Gottesdienst am Neujahrsmorgen 2003

 

Lieder:

 

Morgenglanz der Ewigkeit...450

Hilf, Herr Jesu, laß gelingen...61

Jesus soll die Losung sein...62

Großer Gott, wir loben dich...331, 1+9-11

 

Psalm  121

Lesung: Jakobus 4, 13-15

 

Predigttext: Lukas 4, 16 – 30

 

Liebe Gemeinde,

 

was ist das Besondere am heutigen Tag? Er ist der Tag der Beschneidung und damit zugleich auch der Namengebung Jesu. Lukas überliefert unmittelbar nach der Weihnachtsgeschichte, daß Jesus acht Tage nach seiner Geburt beschnitten wurde

und daß man ihm den Namen gab, den der Engel Gabriel der Maria genannt hatte: Jesus, zu deutsch: Gottes Hilfe.

 

Wie Gott uns durch ihn hilft, davon spricht Jesus in seiner ersten Predigt in Nazareth, dem heutigen Predigttext. Ich lese aus Lukas 4 die Verse 16 bis 30.

 

Jesus ist in Kapernaum am See Genezareth gewesen. Und dann heißt es:

 

Und er kam nach Nazareth, wo er aufgewachsen war, und ging  nach seiner Gewohnheit am Sabbat in die Synagoge und stand auf und wollte lesen.

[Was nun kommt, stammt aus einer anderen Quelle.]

-- pv_equiv track=rewrite | github.com/dev-sameer/soslab | backend/kubesos_analyzer.py | is_kubesos_archive
-- ===== SOURCE A (Python) =====
-- from typing import Dict, List, Any, Optional, Tuple
--
-- def is_kubesos_archive(extracted_files: List[Dict]) -> bool:
--     """Detect if this is a KubeSOS archive based on file structure"""
--     filenames = [f['relative_path'] for f in extracted_files]
--
--     # Core KubeSOS indicators
--     kubesos_indicators = [
--         'kubeSOS.info',
--         'kubectl-check',
--         'describe_pods',
--         'get_pods',
--         'events'
--     ]
--
--     # Also check for container log naming pattern
--     container_log_pattern = False
--     for filename in filenames:
--         # KubeSOS logs follow pattern: podname_containername.log
--         if '_' in filename and filename.endswith('.log'):
--             parts = filename.split('_')
--             if len(parts) >= 2:
--                 container_log_pattern = True
--                 break
--
--     matches = sum(1 for indicator in kubesos_indicators
--                  if any(indicator in f for f in filenames))
--
--     # Need at least 3 indicators OR container log pattern + 2 indicators
--     return matches >= 3 or (container_log_pattern and matches >= 2)
-- ===== SOURCE B (Python) =====
-- def is_kubesos_archive(extracted_files):
--     """Single pass over files: collect the set of matched indicators and the log-pattern flag."""
--     kubesos_indicators = [
--         'kubeSOS.info',
--         'kubectl-check',
--         'describe_pods',
--         'get_pods',
--         'events'
--     ]
--     matched = set()
--     container_log_pattern = False
--     for f in extracted_files:
--         name = f['relative_path']
--         if '_' in name and name.endswith('.log') and len(name.split('_')) >= 2:
--             container_log_pattern = True
--         for indicator in kubesos_indicators:
--             if indicator in name:
--                 matched.add(indicator)
--     matches = len(matched)
--     return matches >= 3 or (container_log_pattern and matches >= 2)
-- ===== Notes on version B (the rewrite author's own statement) =====
-- stated objective: idiomatic
-- what changed: One pass over the files maintaining a set of matched indicators and the log-pattern flag, instead of building a filenames list, a break-loop for the pattern, and a separate indicators-by-filenames double scan.
import Mathlib
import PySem

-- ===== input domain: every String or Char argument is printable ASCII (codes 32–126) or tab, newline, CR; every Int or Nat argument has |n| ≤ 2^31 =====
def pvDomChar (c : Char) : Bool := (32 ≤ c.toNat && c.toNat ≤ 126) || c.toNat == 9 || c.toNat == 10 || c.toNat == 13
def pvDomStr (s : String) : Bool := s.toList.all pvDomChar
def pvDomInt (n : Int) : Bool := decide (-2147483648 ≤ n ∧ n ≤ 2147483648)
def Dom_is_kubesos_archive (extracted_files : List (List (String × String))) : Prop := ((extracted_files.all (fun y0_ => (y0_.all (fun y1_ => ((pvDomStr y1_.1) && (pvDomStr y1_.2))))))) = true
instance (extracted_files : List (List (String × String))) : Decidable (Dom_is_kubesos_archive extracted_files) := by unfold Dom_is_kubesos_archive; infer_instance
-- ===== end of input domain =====

-- B is a single pass over the files maintaining a set of matched indicators and the log-pattern
-- flag (idiomatic decomposition); A builds a filenames list, runs a break-loop, then a double scan.

-- ===== PORT A =====
def kubesosIndicators : List String :=
  ["kubeSOS.info", "kubectl-check", "describe_pods", "get_pods", "events"]

-- the 'for filename in filenames: … break' loop of A
def findLogPatternA : List String → Bool
  | [] => false
  | fn :: rest =>
    if PySem.Str.isIn "_" fn && PySem.Str.endswith fn ".log" then
      if 2 ≤ ((PySem.Str.split? fn "_").getD []).length then true
      else findLogPatternA rest
    else findLogPatternA rest

def is_kubesos_archive (extracted_files : List (List (String × String))) : Bool :=
  -- f['relative_path']: under Pre_ every dict has the key, so getD is exact
  let filenames := extracted_files.map (fun f => (PySem.Dict.mk f).getD "relative_path" "")
  let container_log_pattern := findLogPatternA filenames
  let matchCnt : Int := kubesosIndicators.foldl
    (fun acc indicator => if filenames.any (fun f => PySem.Str.isIn indicator f) then acc + 1 else acc) 0
  decide (3 ≤ matchCnt) || (container_log_pattern && decide (2 ≤ matchCnt))

-- ===== PORT B =====
-- the body of B's single loop: update (matched set, log-pattern flag) with one file
def stepB (st : PySem.Set String × Bool) (f : List (String × String)) :
    PySem.Set String × Bool :=
  let name := (PySem.Dict.mk f).getD "relative_path" ""
  let flag := if PySem.Str.isIn "_" name && PySem.Str.endswith name ".log"
                 && 2 ≤ ((PySem.Str.split? name "_").getD []).length then true else st.2
  let matched := kubesosIndicators.foldl
    (fun s indicator => if PySem.Str.isIn indicator name then PySem.Set.add s indicator else s) st.1
  (matched, flag)

def is_kubesos_archive_alt (extracted_files : List (List (String × String))) : Bool :=
  let st := extracted_files.foldl stepB (PySem.Set.empty, false)
  let matchCnt := PySem.Set.len st.1
  decide (3 ≤ matchCnt) || (st.2 && decide (2 ≤ matchCnt))

-- ===== PRECONDITION & SPEC =====
-- Pre_ excludes exactly the inputs where some dict lacks the 'relative_path' key: there A
-- raises KeyError (and B raises too).
def Pre_is_kubesos_archive (extracted_files : List (List (String × String))) : Prop :=
  ∀ f ∈ extracted_files, (PySem.Dict.mk f).contains "relative_path" = true
instance (extracted_files : List (List (String × String))) : Decidable (Pre_is_kubesos_archive extracted_files) := by unfold Pre_is_kubesos_archive; infer_instance

def pvWitness_is_kubesos_archive : (List (List (String × String))) :=
  [[("relative_path", "get_pods.txt")], [("relative_path", "pod_app.log")]]

def Spec_is_kubesos_archive (extracted_files : List (List (String × String))) (out : Bool) : Prop := out = is_kubesos_archive_alt extracted_files
instance (extracted_files : List (List (String × String))) (out : Bool) : Decidable (Spec_is_kubesos_archive extracted_files out) := by unfold Spec_is_kubesos_archive; infer_instance

-- ===== CLAIM (what is proved, stated in full; the proofs are below) =====
def Claim_equal_is_kubesos_archive : Prop := ∀ (extracted_files : List (List (String × String))), Dom_is_kubesos_archive extracted_files → Pre_is_kubesos_archive extracted_files → Spec_is_kubesos_archive extracted_files (is_kubesos_archive extracted_files)

-- ===== LEMMAS AND PROOFS =====

-- the common log-pattern predicate
def predLog (fn : String) : Bool :=
  PySem.Str.isIn "_" fn && PySem.Str.endswith fn ".log"
    && decide (2 ≤ ((PySem.Str.split? fn "_").getD []).length)

theorem findLogPatternA_eq_any (fns : List String) :
    findLogPatternA fns = fns.any predLog := by
  induction fns with
  | nil => rfl
  | cons fn rest ih =>
    cases hb1 : PySem.Str.isIn "_" fn <;> cases hb2 : PySem.Str.endswith fn ".log" <;>
      simp_all [findLogPatternA, predLog] <;> split_ifs <;> simp_all

-- B's fold splits into two independent folds
def innerAdd (s : PySem.Set String) (name : String) : PySem.Set String :=
  kubesosIndicators.foldl
    (fun s indicator => if PySem.Str.isIn indicator name then PySem.Set.add s indicator else s) s

theorem foldB_fst (files : List (List (String × String))) (s : PySem.Set String) (b : Bool) :
    (files.foldl stepB (s, b)).1 =
      (files.map (fun f => (PySem.Dict.mk f).getD "relative_path" "")).foldl innerAdd s := by
  induction files generalizing s b with
  | nil => rfl
  | cons f rest ih => simp [stepB, innerAdd, ih]

theorem foldB_snd (files : List (List (String × String))) (s : PySem.Set String) (b : Bool) :
    (files.foldl stepB (s, b)).2 =
      (b || (files.map (fun f => (PySem.Dict.mk f).getD "relative_path" "")).any predLog) := by
  induction files generalizing s b with
  | nil => simp
  | cons f rest ih =>
    simp [stepB, predLog, ih, Bool.or_left_comm, Bool.or_assoc]

-- membership in a conditional-add fold over any indicator list
theorem mem_condAdd_fold (inds : List String) (q : String → Bool) (s : PySem.Set String)
    (x : String) :
    x ∈ inds.foldl (fun s i => if q i then PySem.Set.add s i else s) s ↔
      x ∈ s ∨ (x ∈ inds ∧ q x = true) := by
  induction inds generalizing s with
  | nil => simp
  | cons i rest ih =>
    simp only [List.foldl_cons, ih, List.mem_cons]
    by_cases h : q i = true
    · simp only [h, if_pos]
      rw [PySem.Set.mem_add]
      constructor
      · rintro (⟨hs | hx⟩ | hr)
        · exact Or.inl hs
        · exact Or.inr ⟨Or.inl hx, hx ▸ h⟩
        · exact Or.inr ⟨Or.inr hr.1, hr.2⟩
      · rintro (hs | ⟨hi | hr, hq⟩)
        · exact Or.inl (Or.inl hs)
        · exact Or.inl (Or.inr hi)
        · exact Or.inr ⟨hr, hq⟩
    · simp only [h, if_neg Bool.false_ne_true]
      constructor
      · rintro (hs | hr)
        · exact Or.inl hs
        · exact Or.inr ⟨Or.inr hr.1, hr.2⟩
      · rintro (hs | ⟨hi | hr, hq⟩)
        · exact Or.inl hs
        · exact absurd (hi ▸ hq) h
        · exact Or.inr ⟨hr, hq⟩

theorem nodup_condAdd_fold (inds : List String) (q : String → Bool) (s : PySem.Set String)
    (hs : s.Nodup) :
    (inds.foldl (fun s i => if q i then PySem.Set.add s i else s) s).Nodup := by
  induction inds generalizing s with
  | nil => exact hs
  | cons i rest ih =>
    simp only [List.foldl_cons]
    by_cases h : q i = true
    · simp only [h, if_pos]
      exact ih _ (PySem.Set.nodup_add _ _ hs)
    · simp only [h, if_neg Bool.false_ne_true]
      exact ih _ hs

theorem mem_innerAdd_foldl (fns : List String) (s : PySem.Set String) (x : String) :
    x ∈ fns.foldl innerAdd s ↔
      x ∈ s ∨ (x ∈ kubesosIndicators ∧ fns.any (fun f => PySem.Str.isIn x f) = true) := by
  induction fns generalizing s with
  | nil => simp
  | cons fn rest ih =>
    simp only [List.foldl_cons, ih, innerAdd, mem_condAdd_fold, List.any_cons]
    constructor
    · rintro ((hs | ⟨hk, hq⟩) | ⟨hk, ha⟩)
      · exact Or.inl hs
      · refine Or.inr ⟨hk, ?_⟩; simp_all
      · refine Or.inr ⟨hk, ?_⟩; simp_all
    · rintro (hs | ⟨hk, ha⟩)
      · exact Or.inl (Or.inl hs)
      · simp only [Bool.or_eq_true] at ha
        rcases ha with h | h
        · exact Or.inl (Or.inr ⟨hk, h⟩)
        · exact Or.inr ⟨hk, by simpa using h⟩

theorem nodup_innerAdd_foldl (fns : List String) (s : PySem.Set String) (hs : s.Nodup) :
    (fns.foldl innerAdd s).Nodup := by
  induction fns generalizing s with
  | nil => exact hs
  | cons fn rest ih => exact ih _ (nodup_condAdd_fold _ _ _ hs)

-- a counting fold is the length of the filter
theorem foldl_count_filter (inds : List String) (p : String → Bool) (a : Int) :
    inds.foldl (fun acc i => if p i then acc + 1 else acc) a =
      a + ((inds.filter p).length : Int) := by
  induction inds generalizing a with
  | nil => simp
  | cons i rest ih =>
    by_cases h : p i = true
    · simp [h, ih]; ring
    · simp [h, ih]

-- the matched set has the same length as the filtered indicator list
theorem len_matched (fns : List String) :
    (fns.foldl innerAdd PySem.Set.empty).length =
      (kubesosIndicators.filter (fun ind => fns.any (fun f => PySem.Str.isIn ind f))).length := by
  apply List.Perm.length_eq
  rw [List.perm_ext_iff_of_nodup
    (nodup_innerAdd_foldl fns PySem.Set.empty (by simp [PySem.Set.empty]))
    (List.Nodup.filter _ (by decide))]
  intro x
  rw [mem_innerAdd_foldl, List.mem_filter]
  simp [PySem.Set.empty]

theorem is_kubesos_archive_eq (extracted_files : List (List (String × String))) :
    is_kubesos_archive extracted_files = is_kubesos_archive_alt extracted_files := by
  unfold is_kubesos_archive is_kubesos_archive_alt
  simp only [findLogPatternA_eq_any, foldl_count_filter,
    foldB_fst extracted_files PySem.Set.empty false,
    foldB_snd extracted_files PySem.Set.empty false,
    PySem.Set.len, len_matched, Bool.false_or, zero_add]

-- ===== VERDICT (by name: the statement is the Claim_ definition above) =====
theorem is_kubesos_archive_spec : Claim_equal_is_kubesos_archive := by
  intro extracted_files _ _
  unfold Spec_is_kubesos_archive
  exact is_kubesos_archive_eq extracted_files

Da wurde ihm das Buch des Propheten Jesaja gereicht. Und als er das Buch auftat, fand er die Schriftstelle, wo geschrieben steht (Jesaja 61, 1.2):

„Der Geist des Herrn ist auf mir, weil er mich gesalbt hat, zu verkündigen das Evangelium den Armen; er hat mich gesandt, zu predigen den Gefangenen, daß sie frei sein sollen, und den Blinden, daß sie sehen sollen, und den Zerschlagenen, daß sie frei und ledig sein sollen,

zu verkündigen das Gnadenjahr des Herrn.“

Und als er das Buch zutat, gab er’s dem Diener und setzte sich. Und aller Augen in der Synagoge sahen auf ihn.

Und er fing an zu ihnen  zu reden:

Heute ist dieses Wort der Schrift erfüllt vor euren Ohren.

Und sie gaben alle Zeugnis von ihm und wunderten sich, daß solche Worte der Gnade aus seinem Munde kamen, und sprachen: Ist das nicht Josefs Sohn?

Und er sprach zu ihnen: Ihr werdet mir freilich dies Sprichwort sagen: Arzt, hilf dir selber! Denn wie große Dinge haben wir gehört, die in Kapernaum geschehen sind! Tu so auch hier in deiner Vaterstadt!

Er sprach aber: Wahrlich, ich sage euch: Kein Prophet gilt etwas in seinem Vaterland.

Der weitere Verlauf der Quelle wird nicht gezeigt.